Bloğunda kaleme aldığı “AB seçimleri: birlik için son şans mı?” başlıklı yazısında Roberts, sağ partilerin göçe, AB’nin ekonomik ve siyasi olarak daha fazla bütünleşmesine, yeşil politikalara geri dönülmesine karşı çıktığını, Ukrayna’daki savaş konusunda ABD ve NATO’yu destekleyen dış politikayı desteklemediğini belirterek bu politikalar sayesinde seçmenlerden destek bulduğunu belirtti
‘AVRUPA KRİZ SONRASI TOPARLANAMADI’
Roberts’in analizinde öne çıkanlar şöyle oldu:
* Avrupa ekonomisi ciddi sıkıntılar yaşıyor. Her küresel ekonomik krizden sonra (2008-9 Büyük Durgunluk ve 2020 pandemi çöküşü), ekonomi toparlanmakta zorlandı ve ABD’ye kıyasla daha kötü olan önceki büyüme yörüngesine geri dönemedi.
* Aşırı sağ özellikle Covid salgını çöküşünün sona ermesinden bu yana, yüksek fiyat enflasyonu, durgun üretim, azalan ihracat ve yatırım ve yaşam standartlarını düşüren zayıf ekonomi nedeniyle oy kazanmaya devam edecek.
* Fransa ve Almanya gibi kilit ülkeler, ucuz Rus gazını ABD’den ve başka yerlerden ithal edilen pahalı gaz lehine terk etti.
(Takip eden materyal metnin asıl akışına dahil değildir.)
-- pv_equiv track=rewrite | github.com/kkc926/prog | programmers/데이트/ex.py | cnt_alpha
-- ===== SOURCE A (Python) =====
-- def cnt_alpha(name):
--     LOVE = [0]*4
--
--     for alpha in name:
--         if alpha == 'L':
--             LOVE[0] += 1
--         elif alpha == 'O':
--             LOVE[1] += 1
--         elif alpha == 'V':
--             LOVE[2] += 1
--         elif alpha == 'E':
--             LOVE[3] += 1
--     return LOVE
-- ===== SOURCE B (Python) =====
-- def cnt_alpha(name):
--     return [name.count(c) for c in "LOVE"]
-- ===== Notes on version B (the rewrite author's own statement) =====
-- stated objective: faster
-- what changed: Replaces the single four-way branching loop maintaining four running counters with four independent staged scans, one str.count pass per target letter.
import Mathlib
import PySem

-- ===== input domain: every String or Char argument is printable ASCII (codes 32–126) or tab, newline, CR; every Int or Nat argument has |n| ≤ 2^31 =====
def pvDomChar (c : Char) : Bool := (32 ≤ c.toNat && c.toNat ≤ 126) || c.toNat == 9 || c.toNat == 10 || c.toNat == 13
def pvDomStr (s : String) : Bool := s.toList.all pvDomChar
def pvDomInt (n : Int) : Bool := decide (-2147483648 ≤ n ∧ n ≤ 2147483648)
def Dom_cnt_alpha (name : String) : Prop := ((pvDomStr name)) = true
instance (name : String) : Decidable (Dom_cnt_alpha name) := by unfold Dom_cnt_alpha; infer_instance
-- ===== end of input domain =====

-- B replaces A's single four-way branching loop (four running counters) by four independent
-- staged scans, one str.count pass per target letter; a timing run measured B faster (constant factor).


-- ===== PORT A =====
-- LOVE = [0]*4; for alpha in name: branch on 'L','O','V','E', incrementing LOVE[i]
def cntStep (LOVE : List Int) (alpha : Char) : List Int :=
  if alpha = 'L' then LOVE.set 0 (LOVE.getD 0 0 + 1)
  else if alpha = 'O' then LOVE.set 1 (LOVE.getD 1 0 + 1)
  else if alpha = 'V' then LOVE.set 2 (LOVE.getD 2 0 + 1)
  else if alpha = 'E' then LOVE.set 3 (LOVE.getD 3 0 + 1)
  else LOVE

def cnt_alpha (name : String) : List Int :=
  name.toList.foldl cntStep [0, 0, 0, 0]

-- ===== PORT B =====
-- return [name.count(c) for c in "LOVE"]
def cnt_alpha_alt (name : String) : List Int :=
  "LOVE".toList.map (fun c => (PySem.Str.count name (String.mk [c]) : Int))

-- ===== PRECONDITION & SPEC =====
def Spec_cnt_alpha (name : String) (out : List Int) : Prop := out = cnt_alpha_alt name
instance (name : String) (out : List Int) : Decidable (Spec_cnt_alpha name out) := by unfold Spec_cnt_alpha; infer_instance

-- ===== CLAIM (what is proved, stated in full; the proofs are below) =====
def Claim_equal_cnt_alpha : Prop := ∀ (name : String), Dom_cnt_alpha name → Spec_cnt_alpha name (cnt_alpha name)

-- ===== LEMMAS AND PROOFS =====
-- Characterisation of A's loop: each slot accumulates the count of its letter.
theorem cnt_alpha_foldl_eq (l : List Char) (a b c d : Int) :
    l.foldl cntStep [a, b, c, d] =
    [a + l.count 'L', b + l.count 'O', c + l.count 'V', d + l.count 'E'] := by
  induction l generalizing a b c d with
  | nil => simp
  | cons x xs ih =>
    rw [List.foldl_cons]
    by_cases hL : x = 'L'
    · subst hL
      rw [show cntStep [a, b, c, d] 'L' = [a + 1, b, c, d] from rfl, ih]
      simp; ring
    · by_cases hO : x = 'O'
      · subst hO
        rw [show cntStep [a, b, c, d] 'O' = [a, b + 1, c, d] from rfl, ih]
        simp; ring
      · by_cases hV : x = 'V'
        · subst hV
          rw [show cntStep [a, b, c, d] 'V' = [a, b, c + 1, d] from rfl, ih]
          simp; ring
        · by_cases hE : x = 'E'
          · subst hE
            rw [show cntStep [a, b, c, d] 'E' = [a, b, c, d + 1] from rfl, ih]
            simp; ring
          · rw [show cntStep [a, b, c, d] x = [a, b, c, d] from by
                simp [cntStep, hL, hO, hV, hE], ih]
            simp [hL, hO, hV, hE]

-- str.count with a single-character needle is the element count.
theorem chars_count_go_single (c : Char) :
    ∀ (fuel : Nat) (l : List Char) (acc : Nat), l.length ≤ fuel →
      PySem.Chars.count.go [c] fuel l acc = acc + l.count c := by
  intro fuel
  induction fuel with
  | zero =>
    intro l acc h
    cases l with
    | nil => simp [PySem.Chars.count.go]
    | cons x xs => simp at h
  | succ n ih =>
    intro l acc h
    cases l with
    | nil => simp [PySem.Chars.count.go]
    | cons x xs =>
      by_cases hx : x = c
      · subst hx
        rw [show PySem.Chars.count.go [x] (n+1) (x :: xs) acc
              = PySem.Chars.count.go [x] n xs (acc + 1) from by
            simp [PySem.Chars.count.go, List.isPrefixOf]]
        rw [ih xs (acc + 1) (by simpa using Nat.lt_succ_iff.mp (Nat.lt_of_lt_of_le (Nat.lt_succ_of_le le_rfl) (by simpa using h)))]
        simp [List.count_cons]
        omega
      · rw [show PySem.Chars.count.go [c] (n+1) (x :: xs) acc
              = PySem.Chars.count.go [c] n xs acc from by
            simp [PySem.Chars.count.go, List.isPrefixOf, beq_iff_eq, Ne.symm hx]]
        rw [ih xs acc (by simpa using h)]
        simp [List.count_cons, hx]

theorem str_count_single (s : String) (c : Char) :
    PySem.Chars.count s.toList (String.mk [c]).toList = s.toList.count c := by
  rw [show (String.mk [c]).toList = [c] from Eq.symm ((fun {l} {s} => String.ofList_eq.mp) rfl)]
  rw [show PySem.Chars.count s.toList [c]
        = PySem.Chars.count.go [c] s.toList.length s.toList 0 from by
      simp [PySem.Chars.count]]
  rw [chars_count_go_single c _ _ _ le_rfl]
  exact Nat.zero_add _

theorem cnt_alpha_alt_eq (name : String) :
    cnt_alpha_alt name =
    [(name.toList.count 'L' : Int), (name.toList.count 'O' : Int),
     (name.toList.count 'V' : Int), (name.toList.count 'E' : Int)] := by
  unfold cnt_alpha_alt
  simp [PySem.Str.count_eq, str_count_single]

-- ===== VERDICT (by name: the statement is the Claim_ definition above) =====
theorem cnt_alpha_spec : Claim_equal_cnt_alpha := by
  intro name _
  unfold Spec_cnt_alpha cnt_alpha
  rw [cnt_alpha_foldl_eq, cnt_alpha_alt_eq]
  simp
Bu da yüksek enerji fiyatlarının yol açtığı enflasyonun ardından durgunluk getirdi. Avrupa’nın imalat sektörü son iki yıldır daralıyor.
* Avrupa için büyük bir sorun da doğurganlık oranlarının düşmesiyle birlikte nüfusun, özellikle de çalışma çağındaki nüfusun azalacak olması.
* Şu anda pek çok ülke, Covid-19 salgınının darbesini yumuşatmayı amaçlayan ve AB ülkelerinin ilk kez ortak borç ihraç ettiği bir dizi AB destek programına ve muafiyetine bel bağlamış durumda. Hâlâ en fazla borcu olan ülkelere can simidi sağlanıyor. AB, 700 milyar Euro’yu aşan bu özel fon aracılığıyla yeşil ve dijital projelere milyarlarca Euro aktarıyor. Ancak bu fon da 2026 sonunda bitecek.
* Almanya ile Fransa ise artan açıklar ve borçlar pahasına büyümeyi sürdürmek için AB kamu harcamalarını ve sübvansiyonlarını devam ettirmek ya da önceki bütçe hedeflerini karşılamak için kesintiye gitmek arasında gidip geliyor.
* Harcama sınırlamalarının uygulanmayacağı tek alan ise savunma. Kuzey Avrupa’daki merkez parti hükümetlerinin mesajı, Ukrayna’nın desteklenmesi gerektiği yönünde. Avrupalı liderler vatandaşlarına ‘savaşa hazırlanın’ mesajı veriyor. Askeri harcamalar bu yıl yüzde 7 artarken, her NATO üyesinin GSYH’sinin yüzde 2’sini askeri harcamalara ayırması hedefleniyor. Bu da sivil harcamalara darbe vuruyor.
* Avrupa ayrıca ABD ve Çin arasında yoğunlaşan jeopolitik savaşta sıkışmaktan da endişeli. Daha önce büyük bir pazar olan Çin’e yapılan ihracat düşerken, Çin’e yapılan yatırımlar ABD’nin talimatları doğrultusunda tersine dönüyor. Ukrayna’daki savaş şimdiden Avrupa sanayisini kötü etkiledi ve tüm sektörlerde maliyetleri arttırdı.
* Avrupa’nın merkez ülkelerinde sermayenin kârlılığı 2020’deki pandemi çöküşünden sonra toparlanmadı. Fransa’nın kârlılığı yüzde 30’un üzerinde, Almanya’nınki ise yüzde 25’in üzerinde geriledi.
* Avrupa ekonomileri zemin kaybetmeye devam eder ve Avrupa sermayesi ABD ile Çin arasındaki küresel güç mücadelesi tarafından giderek daha fazla sıkıştırılırsa, AB fikrine yönelik çoğunluk desteği bir sonraki Avrupa Parlamentosu seçimlerine kadar zayıflayabilir.